Exhibits, Demos & Posters
The HDF5-iRODS Module: A Data Grid System for Object Level Access
Authors
-
Peter Cao, The HDF Group
-
Michael Wan, San Diego Supercomputer Center
Abstract
Numerous scientific teams use HDF5 files to store very large datasets, which can be located at remote sites. The HDF5-iRODS module for the iRODS data grid system allows applications to read subsets of datasets without transferring the entire file to a local machine. This capability can result in substantial savings of both time and space.

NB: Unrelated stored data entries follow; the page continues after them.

-- pv_equiv track=rewrite | github.com/MrBrantCode/unitest_baseline | mut_generate/mist_train_taco/taco_10950/solution.py | find_max_f_value
-- ===== SOURCE A (Python) =====
-- def find_max_f_value(N, K, A):
--     BMAX = 40
--     d = [0] * BMAX
--
--     for a in A:
--         for i in range(BMAX):
--             if a & 1 << i:
--                 d[i] += 1
--
--     dp = [[-1 for _ in range(2)] for _ in range(BMAX + 1)]
--     dp[0][0] = 0
--
--     for i in range(BMAX):
--         now = BMAX - 1 - i
--         p0 = 2 ** now * d[now]
--         p1 = 2 ** now * (N - d[now])
--
--         is_one = (K & 1 << now) != 0
--
--         if dp[i][1] != -1:
--             dp[i + 1][1] = dp[i][1] + max(p1, p0)
--
--         if dp[i][0] != -1 and is_one:
--             dp[i + 1][1] = max(dp[i + 1][1], dp[i][0] + p0)
--
--         if dp[i][0] != -1:
--             dp[i + 1][0] = dp[i][0] + (p1 if is_one else p0)
--
--     return max(dp[-1])
-- ===== SOURCE B (Python) =====
-- def find_max_f_value(N, K, A):
--     BMAX = 40
--     d = [0] * BMAX
--     for a in A:
--         for i in range(BMAX):
--             if a & 1 << i:
--                 d[i] += 1
--     # total of max(p0, p1) over all 40 bit positions ("everything free")
--     Ftot = 0
--     for i in range(BMAX):
--         p0 = 2 ** i * d[i]
--         p1 = 2 ** i * (N - d[i])
--         Ftot += max(p0, p1)
--     # one tight walk from the high bit down; at every set bit of K branch once
--     # to "go below K here": higher bits tight + p0 here + free for lower bits.
--     tight = 0
--     best = -1
--     used = 0
--     for now in range(BMAX - 1, -1, -1):
--         p0 = 2 ** now * d[now]
--         p1 = 2 ** now * (N - d[now])
--         used += max(p0, p1)
--         if K & 1 << now:
--             best = max(best, tight + p0 + (Ftot - used))
--             tight += p1
--         else:
--             tight += p0
--     return max(tight, best)
-- ===== Notes on version B (the rewrite author's own statement) =====
-- stated objective: alternative
-- what changed: Replaces A's two-state forward DP over a 41x2 table (tight/free rows with -1 reachability sentinels) by a single tight walk down the bits that directly enumerates the branch points of K, each candidate closed with a precomputed total of the per-bit free optima.
import Mathlib
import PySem

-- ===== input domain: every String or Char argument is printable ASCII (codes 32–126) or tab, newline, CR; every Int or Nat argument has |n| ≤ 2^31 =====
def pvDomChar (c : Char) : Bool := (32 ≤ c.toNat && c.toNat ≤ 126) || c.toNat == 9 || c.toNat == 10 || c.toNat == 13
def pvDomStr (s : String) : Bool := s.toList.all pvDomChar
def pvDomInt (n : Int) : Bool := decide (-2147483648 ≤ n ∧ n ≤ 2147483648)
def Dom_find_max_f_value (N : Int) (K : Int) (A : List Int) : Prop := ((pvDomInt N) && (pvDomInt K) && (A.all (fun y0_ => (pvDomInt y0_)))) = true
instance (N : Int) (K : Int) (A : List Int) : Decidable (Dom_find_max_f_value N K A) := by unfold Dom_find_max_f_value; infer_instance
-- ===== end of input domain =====

-- B replaces A's two-state (tight/free) forward bit DP by one tight walk that
-- enumerates the branch points directly, using a precomputed total of the
-- per-bit free optima; same cost, different decomposition (objective: alternative).

-- ===== PORT A =====
-- shared helpers: the bit-count table d (the same loop opens both Pythons) and
-- the per-bit quantities p0, p1 and the bit test of K
def pvCountD (A : List Int) : List Int :=
  A.foldl (fun d a =>
    (List.range 40).foldl (fun d (i : Nat) =>
      if PySem.Int.band a ((1:Int) <<< i) ≠ 0 then d.set i (d.getD i 0 + 1) else d) d)
    (List.replicate 40 (0:Int))

def pvP0 (d : List Int) (now : Nat) : Int := (2:Int) ^ now * d.getD now 0
def pvP1 (N : Int) (d : List Int) (now : Nat) : Int := (2:Int) ^ now * (N - d.getD now 0)
def pvIsOne (K : Int) (now : Nat) : Bool := PySem.Int.band K ((1:Int) <<< now) != 0

-- one iteration of A's dp loop; the dp rows are carried as the pair
-- (dp[i][0], dp[i][1]) since row i+1 only reads row i; sentinel -1 as in A
def pvStepA (N : Int) (K : Int) (d : List Int) (s : Int × Int) (i : Nat) : Int × Int :=
  ( if s.1 ≠ -1 then s.1 + (if pvIsOne K (39 - i) then pvP1 N d (39 - i) else pvP0 d (39 - i)) else -1,
    if s.1 ≠ -1 ∧ pvIsOne K (39 - i) = true
      then max (if s.2 ≠ -1 then s.2 + max (pvP1 N d (39 - i)) (pvP0 d (39 - i)) else -1) (s.1 + pvP0 d (39 - i))
      else (if s.2 ≠ -1 then s.2 + max (pvP1 N d (39 - i)) (pvP0 d (39 - i)) else -1) )

def find_max_f_value (N : Int) (K : Int) (A : List Int) : Int :=
  let d := pvCountD A
  let fin := (List.range 40).foldl (pvStepA N K d) (0, -1)
  max fin.1 fin.2

-- ===== PORT B =====
-- one iteration of B's downward walk; state (tight, best, used)
def pvStepB (N : Int) (K : Int) (d : List Int) (Ftot : Int) (s : Int × Int × Int) (now : Nat) : Int × Int × Int :=
  if pvIsOne K now
    then (s.1 + pvP1 N d now,
          max s.2.1 (s.1 + pvP0 d now + (Ftot - (s.2.2 + max (pvP0 d now) (pvP1 N d now)))),
          s.2.2 + max (pvP0 d now) (pvP1 N d now))
    else (s.1 + pvP0 d now, s.2.1, s.2.2 + max (pvP0 d now) (pvP1 N d now))

def find_max_f_value_alt (N : Int) (K : Int) (A : List Int) : Int :=
  let d := pvCountD A
  let Ftot := (List.range 40).foldl (fun s i => s + max (pvP0 d i) (pvP1 N d i)) 0
  let fin := ((List.range 40).reverse).foldl (pvStepB N K d Ftot) (0, -1, 0)
  max fin.1 fin.2.1

-- ===== PRECONDITION & SPEC =====
def Spec_find_max_f_value (N : Int) (K : Int) (A : List Int) (out : Int) : Prop := out = find_max_f_value_alt N K A
instance (N : Int) (K : Int) (A : List Int) (out : Int) : Decidable (Spec_find_max_f_value N K A out) := by unfold Spec_find_max_f_value; infer_instance

-- ===== CLAIM (what is proved, stated in full; the proofs are below) =====
def Claim_equal_find_max_f_value : Prop := ∀ (N : Int) (K : Int) (A : List Int), Dom_find_max_f_value N K A → Spec_find_max_f_value N K A (find_max_f_value N K A)

-- ===== LEMMAS AND PROOFS =====

-- A's step re-indexed by the bit position `now` instead of the loop counter i
def pvStepA' (N : Int) (K : Int) (d : List Int) (s : Int × Int) (now : Nat) : Int × Int :=
  ( if s.1 ≠ -1 then s.1 + (if pvIsOne K now then pvP1 N d now else pvP0 d now) else -1,
    if s.1 ≠ -1 ∧ pvIsOne K now = true
      then max (if s.2 ≠ -1 then s.2 + max (pvP1 N d now) (pvP0 d now) else -1) (s.1 + pvP0 d now)
      else (if s.2 ≠ -1 then s.2 + max (pvP1 N d now) (pvP0 d now) else -1) )

-- sum of the per-bit free optimum max(p0,p1) over the bits below m
def pvFree (N : Int) (d : List Int) : Nat → Int
  | 0 => 0
  | m + 1 => pvFree N d m + max (pvP0 d m) (pvP1 N d m)

-- the descending bit list [39, 38, …, 40 - n]
def pvBits : Nat → List Nat
  | 0 => []
  | n + 1 => pvBits n ++ [39 - n]

-- the joint loop invariant at stage m (bits ≥ m already processed)
def pvRel (N : Int) (d : List Int) (m : Nat) (sA : Int × Int) (sB : Int × Int × Int) : Prop :=
  sA.1 = sB.1 ∧ (2:Int) ^ m ∣ sA.1 ∧ sB.2.2 = pvFree N d 40 - pvFree N d m ∧
  ((sA.2 = -1 ∧ sB.2.1 = -1 ∧ 0 ≤ sA.1) ∨
   (sA.2 = sB.2.1 - pvFree N d m ∧ (2:Int) ^ m ∣ sA.2))

theorem pvSet_nonneg (l : List Int) (hl : ∀ j, 0 ≤ l.getD j 0) (i : Nat) :
    ∀ j, 0 ≤ (l.set i (l.getD i 0 + 1)).getD j 0 := by
  intro j
  have hj := hl j
  have hi := hl i
  simp only [List.getD_eq_getElem?_getD] at hj hi ⊢
  rw [List.getElem?_set]
  split
  · split
    · simp only [Option.getD_some]; linarith
    · simp
  · exact hj

theorem pvInner_nonneg (a : Int) (is : List Nat) :
    ∀ (l : List Int), (∀ j, 0 ≤ l.getD j 0) →
      ∀ j, 0 ≤ (is.foldl (fun d (i : Nat) =>
        if PySem.Int.band a ((1:Int) <<< i) ≠ 0 then d.set i (d.getD i 0 + 1) else d) l).getD j 0 := by
  induction is with
  | nil => intro l hl j; exact hl j
  | cons i is ih =>
      intro l hl j
      simp only [List.foldl_cons]
      split
      · exact ih _ (pvSet_nonneg l hl i) j
      · exact ih _ hl j

theorem pvCountD_nonneg (A : List Int) : ∀ j, 0 ≤ (pvCountD A).getD j 0 := by
  unfold pvCountD
  induction A using List.reverseRecOn with
  | nil =>
      intro j
      simp only [List.foldl_nil, List.getD_eq_getElem?_getD, List.getElem?_replicate]
      split <;> simp
  | append_singleton A a ih =>
      intro j
      rw [List.foldl_append, List.foldl_cons, List.foldl_nil]
      exact pvInner_nonneg a (List.range 40) _ ih j

theorem pvP0_nonneg (d : List Int) (hd : ∀ j, 0 ≤ d.getD j 0) (j : Nat) : 0 ≤ pvP0 d j :=
  mul_nonneg (pow_nonneg (by norm_num) _) (hd j)

theorem pvFree_nonneg (N : Int) (d : List Int) (hd : ∀ j, 0 ≤ d.getD j 0) :
    ∀ m, 0 ≤ pvFree N d m := by
  intro m
  induction m with
  | zero => simp [pvFree]
  | succ m ih =>
      have h0 : 0 ≤ max (pvP0 d m) (pvP1 N d m) := le_trans (pvP0_nonneg d hd m) (le_max_left _ _)
      simp only [pvFree]; linarith

theorem pvEven_ne_neg_one (x : Int) (t : Nat) (h : (2:Int) ^ (t + 1) ∣ x) : x ≠ -1 := by
  have h2 : (2:Int) ∣ x := dvd_trans ⟨2 ^ t, by rw [pow_succ]; ring⟩ h
  obtain ⟨c, hc⟩ := h2
  intro he; rw [he] at hc; omega

theorem pvStep_pres (N K : Int) (d : List Int) (hd : ∀ j, 0 ≤ d.getD j 0) (t : Nat)
    (sA : Int × Int) (sB : Int × Int × Int) (h : pvRel N d (t + 1) sA sB) :
    pvRel N d t (pvStepA' N K d sA t) (pvStepB N K d (pvFree N d 40) sB t) := by
  obtain ⟨h1, hdvd0, hused, hcase⟩ := h
  have hp0 : 0 ≤ pvP0 d t := pvP0_nonneg d hd t
  have hfree : 0 ≤ pvFree N d t := pvFree_nonneg N d hd t
  have hfsucc : pvFree N d (t + 1) = pvFree N d t + max (pvP0 d t) (pvP1 N d t) := rfl
  have hmc : max (pvP1 N d t) (pvP0 d t) = max (pvP0 d t) (pvP1 N d t) := max_comm _ _
  have hdvdp0 : (2:Int) ^ t ∣ pvP0 d t := dvd_mul_right _ _
  have hdvdp1 : (2:Int) ^ t ∣ pvP1 N d t := dvd_mul_right _ _
  have hdvdmax : (2:Int) ^ t ∣ max (pvP1 N d t) (pvP0 d t) := by
    rcases max_choice (pvP1 N d t) (pvP0 d t) with hm | hm <;> rw [hm] <;> assumption
  have hstep : ∀ x : Int, (2:Int) ^ (t + 1) ∣ x → (2:Int) ^ t ∣ x :=
    fun x hx => dvd_trans (pow_dvd_pow 2 (Nat.le_succ t)) hx
  have hx0ne : sA.1 ≠ -1 := pvEven_ne_neg_one _ t hdvd0
  unfold pvStepA' pvStepB pvRel
  by_cases hone : pvIsOne K t = true
  · rcases hcase with ⟨e1, e2, hnn⟩ | ⟨e1, hdvd1⟩
    · -- dead (no branch point seen yet): the first branch is created here
      simp only [hone, if_true, hx0ne, e1, e2, ne_eq, not_true_eq_false, if_false,
        and_true, not_false_eq_true, if_true]
      have hv : max (-1) (sA.1 + pvP0 d t) = sA.1 + pvP0 d t :=
        max_eq_right (by linarith)
      have hused' : sB.2.2 + max (pvP0 d t) (pvP1 N d t) = pvFree N d 40 - pvFree N d t := by
        rw [hused]; linarith
      have hvb : max (-1) (sB.1 + pvP0 d t + (pvFree N d 40 - (sB.2.2 + max (pvP0 d t) (pvP1 N d t)))) =
          sB.1 + pvP0 d t + pvFree N d t := by
        rw [hused']
        have : sB.1 + pvP0 d t + (pvFree N d 40 - (pvFree N d 40 - pvFree N d t)) =
            sB.1 + pvP0 d t + pvFree N d t := by ring
        rw [this]
        exact max_eq_right (by rw [← h1]; linarith)
      refine ⟨by rw [h1], dvd_add (hstep _ hdvd0) hdvdp1, by rw [hused]; linarith,
        Or.inr ⟨?_, ?_⟩⟩
      · rw [hv, hvb, ← h1]; ring
      · rw [hv]; exact dvd_add (hstep _ hdvd0) hdvdp0
    · -- alive: shift the running best by the free sum of the lower bits
      have hx1ne : sA.2 ≠ -1 := pvEven_ne_neg_one _ t hdvd1
      simp only [hone, if_true, hx0ne, hx1ne, ne_eq, not_false_eq_true, if_true, and_true]
      have hused' : sB.2.2 + max (pvP0 d t) (pvP1 N d t) = pvFree N d 40 - pvFree N d t := by
        rw [hused]; linarith
      refine ⟨by rw [h1], dvd_add (hstep _ hdvd0) hdvdp1, hused', Or.inr ⟨?_, ?_⟩⟩
      · have ha : sA.2 + max (pvP1 N d t) (pvP0 d t) = sB.2.1 - pvFree N d t := by
          rw [e1, hmc, hfsucc]; ring
        have hb : sA.1 + pvP0 d t =
            (sB.1 + pvP0 d t + (pvFree N d 40 - (sB.2.2 + max (pvP0 d t) (pvP1 N d t)))) - pvFree N d t := by
          rw [hused', ← h1]; ring
        rw [ha, hb, max_sub_sub_right]
      · rcases max_choice (sA.2 + max (pvP1 N d t) (pvP0 d t)) (sA.1 + pvP0 d t) with hm | hm <;>
          rw [hm]
        · exact dvd_add (hstep _ hdvd1) hdvdmax
        · exact dvd_add (hstep _ hdvd0) hdvdp0
  · -- K's bit is 0 here: both sides just stay tight
    simp only [Bool.not_eq_true] at hone
    simp only [hone, Bool.false_eq_true, if_false, hx0ne, ne_eq, not_false_eq_true, if_true, and_false]
    have hused' : sB.2.2 + max (pvP0 d t) (pvP1 N d t) = pvFree N d 40 - pvFree N d t := by
      rw [hused]; linarith
    refine ⟨by rw [h1], dvd_add (hstep _ hdvd0) hdvdp0, hused', ?_⟩
    rcases hcase with ⟨e1, e2, hnn⟩ | ⟨e1, hdvd1⟩
    · exact Or.inl ⟨by simp [e1], e2, by linarith⟩
    · have hx1ne : sA.2 ≠ -1 := pvEven_ne_neg_one _ t hdvd1
      rw [if_pos hx1ne]
      refine Or.inr ⟨by rw [e1, hmc, hfsucc]; ring, dvd_add (hstep _ hdvd1) hdvdmax⟩

theorem pvInv (N K : Int) (d : List Int) (hd : ∀ j, 0 ≤ d.getD j 0) :
    ∀ n, n ≤ 40 →
      pvRel N d (40 - n) ((pvBits n).foldl (pvStepA' N K d) (0, -1))
        ((pvBits n).foldl (pvStepB N K d (pvFree N d 40)) (0, -1, 0)) := by
  intro n
  induction n with
  | zero =>
      intro _
      refine ⟨rfl, dvd_zero _, by simp [pvBits], Or.inl ⟨rfl, rfl, le_refl _⟩⟩
  | succ n ih =>
      intro h
      have hn : n ≤ 40 := by omega
      have ht : 39 - n = 40 - (n + 1) := by omega
      have h40 : 40 - n = (40 - (n + 1)) + 1 := by omega
      have hprev := ih hn
      rw [h40] at hprev
      have hstep := pvStep_pres N K d hd (40 - (n + 1)) _ _ hprev
      have hb : pvBits (n + 1) = pvBits n ++ [39 - n] := rfl
      rw [hb, List.foldl_append, List.foldl_append, List.foldl_cons, List.foldl_nil,
        List.foldl_cons, List.foldl_nil, ht]
      exact hstep

theorem pvFtot_fold_aux (N : Int) (d : List Int) :
    ∀ n s, (List.range n).foldl (fun s i => s + max (pvP0 d i) (pvP1 N d i)) s = s + pvFree N d n := by
  intro n
  induction n with
  | zero => intro s; simp [pvFree]
  | succ n ih =>
      intro s
      rw [List.range_succ, List.foldl_append, ih, List.foldl_cons, List.foldl_nil]
      simp [pvFree]; ring

theorem pvFtot_fold (N : Int) (d : List Int) :
    ∀ n, (List.range n).foldl (fun s i => s + max (pvP0 d i) (pvP1 N d i)) 0 = pvFree N d n := by
  intro n; rw [pvFtot_fold_aux]; ring

-- ===== VERDICT (by name: the statement is the Claim_ definition above) =====
theorem find_max_f_value_spec : Claim_equal_find_max_f_value := by
  intro N K A _
  show find_max_f_value N K A = find_max_f_value_alt N K A
  have hdn := pvCountD_nonneg A
  have hmap : (List.range 40).map (fun i => 39 - i) = pvBits 40 := by decide
  have hrev : (List.range 40).reverse = pvBits 40 := by decide
  simp only [find_max_f_value, find_max_f_value_alt]
  rw [hrev, pvFtot_fold]
  have hA : (List.range 40).foldl (pvStepA N K (pvCountD A)) (0, -1)
      = (pvBits 40).foldl (pvStepA' N K (pvCountD A)) (0, -1) := by
    rw [← hmap, List.foldl_map]
    rfl
  rw [hA]
  obtain ⟨h1, -, -, hcase⟩ := pvInv N K (pvCountD A) hdn 40 le_rfl
  rcases hcase with ⟨e1, e2, -⟩ | ⟨e1, -⟩
  · rw [h1, e1, e2]
  · rw [h1, e1]; simp [pvFree]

HDF5 is a unique technology that handles extremely large and complex data. Petabytes of remote sensing data collected by satellites, terabytes of computational results from nuclear testing models, and megabytes of high-resolution MRI brain scans are stored in HDF5 files. Efficient use of this data in a distributed environment depends on client applications being able to read any subset of the data without transferring the entire file to the local machine. The HDF5-iRODS module was developed for this purpose. The usefulness of the HDF5-iRODS module was verified for FLASH, one of the NCSA/SDSC Strategic Application Program (SAP) projects.

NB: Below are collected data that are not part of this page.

theorem R_perm : ∀ (k : Nat) {l l' : List Int}, l.Perm l' → R l k = R l' k := by
  intro k
  induction k with
  | zero => intro l l' _; rfl
  | succ k ih =>
    intro l l' h
    simp only [R]
    rw [max?_perm h]
    cases hm : l'.max? with
    | none => rfl
    | some M =>
      show M + R ((M - 1) :: l.erase M) k = M + R ((M - 1) :: l'.erase M) k
      rw [ih ((h.erase M).cons (M - 1))]

theorem gstep_perm {l l' : List Int} (h : l.Perm l') : (gstep l).Perm (gstep l') := by
  simp only [gstep]
  rw [max?_perm h]
  cases hm : l'.max? with
  | none => exact h
  | some M => exact (h.erase M).cons _

theorem iterate_gstep_perm (k : Nat) {l l' : List Int} (h : l.Perm l') :
    (gstep^[k] l).Perm (gstep^[k] l') := by
  induction k generalizing l l' with
  | zero => exact h
  | succ k ih => rw [Function.iterate_succ_apply, Function.iterate_succ_apply]; exact ih (gstep_perm h)

theorem R_succ_max {l : List Int} {M : Int} (k : Nat) (h : l.max? = some M) :
    R l (k+1) = M + R (gstep l) k := by
  simp only [R, gstep, h]

theorem R_none {l : List Int} (k : Nat) (h : l.max? = none) : R l k = 0 := by
  cases k with
  | zero => rfl
  | succ k => simp only [R, h]

theorem R_add (a b : Nat) : ∀ l : List Int, R l (a + b) = R l a + R (gstep^[a] l) b := by
  induction a with
  | zero => intro l; simp [R]
  | succ a ih =>
    intro l
    cases hm : l.max? with
    | none =>
      have hg : gstep l = l := by simp only [gstep, hm]
      have hfix : ∀ n, gstep^[n] l = l := by
        intro n
        induction n with
        | zero => rfl
        | succ n ihn => rw [Function.iterate_succ_apply, hg, ihn]
      rw [hfix, R_none _ hm, R_none _ hm, R_none _ hm]
      simp
    | some M =>
      have h1 : a + 1 + b = (a + b) + 1 := by omega
      rw [h1, R_succ_max _ hm, R_succ_max _ hm, ih (gstep l), Function.iterate_succ_apply]
      ring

A joint team from The HDF Group (representing NCSA) and the SDSC SRB group collaborated to accomplish the goal. The team implemented five HDF5 microservices functions on the iRODS server, and developed an iRODS FLASH slice client application. The client implementation also includes a JNI interface that allows HDFView, a standard tool for browsing HDF5 files, to access HDF5 files stored remotely in iRODS. Three new collection client/server calls were added to the iRODS APIs, making it easier for users to query the content of an iRODS collection.